Peruvian Fare - Tuna Ceviche with Avocado

It feels as though Peruvian food is having a moment.  Several top chefs have opened high end Peruvian fare restaurants in New York, Washington DC, Miami, San Francisco and more.  I wanted to share one of my go to favorites, Tuna Ceviche with Avocado.  Its a quick, easy delicious appetizer or meal that even kids will enjoy.  With the heat of summer fast approaching, a dinner of fresh ceviche is always welcome.

Tuna Ceviche with Avocado
1 pound sushi-grade tuna, sliced 1/4 inch thick
1 small red onion, halved and thinly sliced
3/4 cup fresh lime juice
1 teaspoon freshly ground black pepper
1 large Hass avocado, cut into 1/3-inch dice
1/4 cup coarsely chopped cilantro, plus leaves for garnish

1. Line a baking sheet with plastic wrap.

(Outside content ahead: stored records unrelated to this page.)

-- pv_equiv track=rewrite | github.com/PlamenPlamenovStanchev/Tic-Tac-Toe | Tic_Tac_Toe/tic_tac_toe_console.py | is_win_cols
-- ===== SOURCE A (Python) =====
-- def is_win_cols(board_, curr_sign):
--     for col_ in range(len(board_)):
--         current_col = []
--         for row_ in range(len(board_)):
--             current_col.append(board_[row_][col_] == curr_sign)
--         if all(current_col):
--             return True
--     return False
-- ===== SOURCE B (Python) =====
-- def is_win_cols(board_, curr_sign):
--     candidates = list(range(len(board_)))
--     for row in board_:
--         candidates = [c for c in candidates if row[c] == curr_sign]
--         if not candidates:
--             return False
--     return bool(candidates)
-- ===== Notes on version B (the rewrite author's own statement) =====
-- stated objective: faster
-- what changed: Row-major single sweep that prunes a maintained list of candidate column indices, exiting as soon as no candidate survives, instead of A's column-major build-a-full-boolean-list-then-all per column.
-- outside the precondition, e.g. on is_win_cols([['x'], ['x']], 'x'): A returns True, B raises IndexError
import Mathlib
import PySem

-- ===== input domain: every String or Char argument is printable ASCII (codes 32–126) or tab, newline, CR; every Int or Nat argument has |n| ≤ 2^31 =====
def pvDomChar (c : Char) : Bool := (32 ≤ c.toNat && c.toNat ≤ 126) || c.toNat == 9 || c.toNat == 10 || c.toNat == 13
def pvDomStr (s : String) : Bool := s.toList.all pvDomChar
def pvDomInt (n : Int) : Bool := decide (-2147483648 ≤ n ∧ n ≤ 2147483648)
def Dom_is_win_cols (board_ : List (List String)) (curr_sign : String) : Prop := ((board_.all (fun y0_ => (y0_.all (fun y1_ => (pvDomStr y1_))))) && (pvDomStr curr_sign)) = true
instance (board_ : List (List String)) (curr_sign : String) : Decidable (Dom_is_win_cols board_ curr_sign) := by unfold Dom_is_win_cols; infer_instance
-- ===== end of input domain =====

-- B replaces A's column-major build-list-then-all scan by a row-major sweep pruning candidate
-- column indices (alternative decomposition, same asymptotic cost). Return-value equivalence only.

-- ===== PORT A =====
def is_win_cols (board_ : List (List String)) (curr_sign : String) : Bool :=
  (PySem.List.pyRange 0 (board_.length : Int) 1).any (fun col_ =>
    let current_col := (PySem.List.pyRange 0 (board_.length : Int) 1).map (fun row_ =>
      PySem.List.pyGetD (PySem.List.pyGetD board_ row_ []) col_ "" == curr_sign)
    current_col.all id)

-- ===== PORT B =====
def altPrune (curr_sign : String) (rows : List (List String)) (cands : List Int) : Bool :=
  match rows with
  | [] => !cands.isEmpty
  | row :: rest =>
    let cands' := cands.filter (fun c => PySem.List.pyGetD row c "" == curr_sign)
    if cands'.isEmpty then false else altPrune curr_sign rest cands'

def is_win_cols_alt (board_ : List (List String)) (curr_sign : String) : Bool :=
  altPrune curr_sign board_ (PySem.List.pyRange 0 (board_.length : Int) 1)

-- ===== PRECONDITION & SPEC =====
-- Pre_ excludes ragged boards with a row shorter than the number of rows: A raises IndexError on
-- most of them, and on the rest (an all-matching column found before any short row is indexed,
-- e.g. [["x"],["x"]] with "x") B's own algorithm raises IndexError while A returns True.
def Pre_is_win_cols (board_ : List (List String)) (curr_sign : String) : Prop :=
  ∀ row ∈ board_, board_.length ≤ row.length
instance (board_ : List (List String)) (curr_sign : String) : Decidable (Pre_is_win_cols board_ curr_sign) := by unfold Pre_is_win_cols; infer_instance

def pvWitness_is_win_cols : List (List String) × String := ([["x", "o"], ["o", "x"]], "x")

def Spec_is_win_cols (board_ : List (List String)) (curr_sign : String) (out : Bool) : Prop := out = is_win_cols_alt board_ curr_sign
instance (board_ : List (List String)) (curr_sign : String) (out : Bool) : Decidable (Spec_is_win_cols board_ curr_sign out) := by unfold Spec_is_win_cols; infer_instance

-- ===== CLAIM (what is proved, stated in full; the proofs are below) =====
def Claim_equal_is_win_cols : Prop := ∀ (board_ : List (List String)) (curr_sign : String), Dom_is_win_cols board_ curr_sign → Pre_is_win_cols board_ curr_sign → Spec_is_win_cols board_ curr_sign (is_win_cols board_ curr_sign)

-- ===== LEMMAS AND PROOFS =====

-- B's loop invariant: the prune loop succeeds iff some candidate column matches in every row.
lemma altPrune_iff (curr : String) (rows : List (List String)) (cands : List Int) :
    altPrune curr rows cands = true ↔
      ∃ c ∈ cands, ∀ row ∈ rows, (PySem.List.pyGetD row c "" == curr) = true := by
  induction rows generalizing cands with
  | nil => simp [altPrune, List.eq_nil_iff_forall_not_mem]
  | cons row rest ih =>
    simp only [altPrune]
    by_cases h : (cands.filter (fun c => PySem.List.pyGetD row c "" == curr)).isEmpty
    · rw [List.isEmpty_iff] at h
      simp only [h, if_pos List.isEmpty_nil]
      constructor
      · intro hf; exact absurd hf (by simp)
      · rintro ⟨c, hc, hall⟩
        have : c ∈ cands.filter (fun c => PySem.List.pyGetD row c "" == curr) := by
          rw [List.mem_filter]; exact ⟨hc, hall row (by simp)⟩
        rw [h] at this; simp at this
    · rw [if_neg h, ih]
      constructor
      · rintro ⟨c, hc, hall⟩
        rw [List.mem_filter] at hc
        exact ⟨c, hc.1, by intro r hr; rw [List.mem_cons] at hr; rcases hr with rfl | hr; exacts [hc.2, hall r hr]⟩
      · rintro ⟨c, hc, hall⟩
        refine ⟨c, List.mem_filter.mpr ⟨hc, hall row (by simp)⟩, fun r hr => hall r (by simp [hr])⟩

-- Rows of board_ are exactly pyGetD board_ r [] for r in range(len(board_)).
lemma forall_rows_iff (board_ : List (List String)) (P : List String → Prop) :
    (∀ row ∈ board_, P row) ↔
      (∀ r ∈ PySem.List.pyRange 0 (board_.length : Int) 1, P (PySem.List.pyGetD board_ r [])) := by
  conv_lhs => rw [← PySem.List.map_pyGetD_pyRange_zero' board_ ([] : List String)]
  simp only [List.forall_mem_map]

theorem is_win_cols_spec : Claim_equal_is_win_cols := by
  intro board_ curr_sign _ _
  unfold Spec_is_win_cols is_win_cols is_win_cols_alt
  rw [Bool.eq_iff_iff, List.any_eq_true, altPrune_iff]
  constructor
  · rintro ⟨col, hcol, hall⟩
    refine ⟨col, hcol, ?_⟩
    rw [forall_rows_iff]
    intro r hr
    have := List.all_eq_true.mp hall _ (List.mem_map_of_mem hr)
    simpa using this
  · rintro ⟨col, hcol, hall⟩
    rw [forall_rows_iff] at hall
    refine ⟨col, hcol, List.all_eq_true.mpr ?_⟩
    rintro b hb
    rw [List.mem_map] at hb
    obtain ⟨r, hr, rfl⟩ := hb
    simpa using hall r hr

Arrange the tuna slices in a single layer on the baking sheet and freeze until fairly firm, about 15 minutes.

2.  Stack the slices of tuna. Using a very sharp chef’s knife, cut the tuna into neat 1/4-inch cubes. Transfer the cubed tuna to a medium glass or ceramic bowl and stir in the red onion, lime juice and black pepper. Cover the tuna with plastic wrap and refrigerate for 1 hour, stirring gently with a plastic spatula every 15 to 20 minutes (the diced tuna will change color slightly).

3.  Just before serving, gently fold in the diced avocado and chopped cilantro. Season the ceviche with salt. Transfer the ceviche to a serving bowl or individual glasses. Garnish with cilantro leaves.
Serves 2.  Serve with Tortilla chips.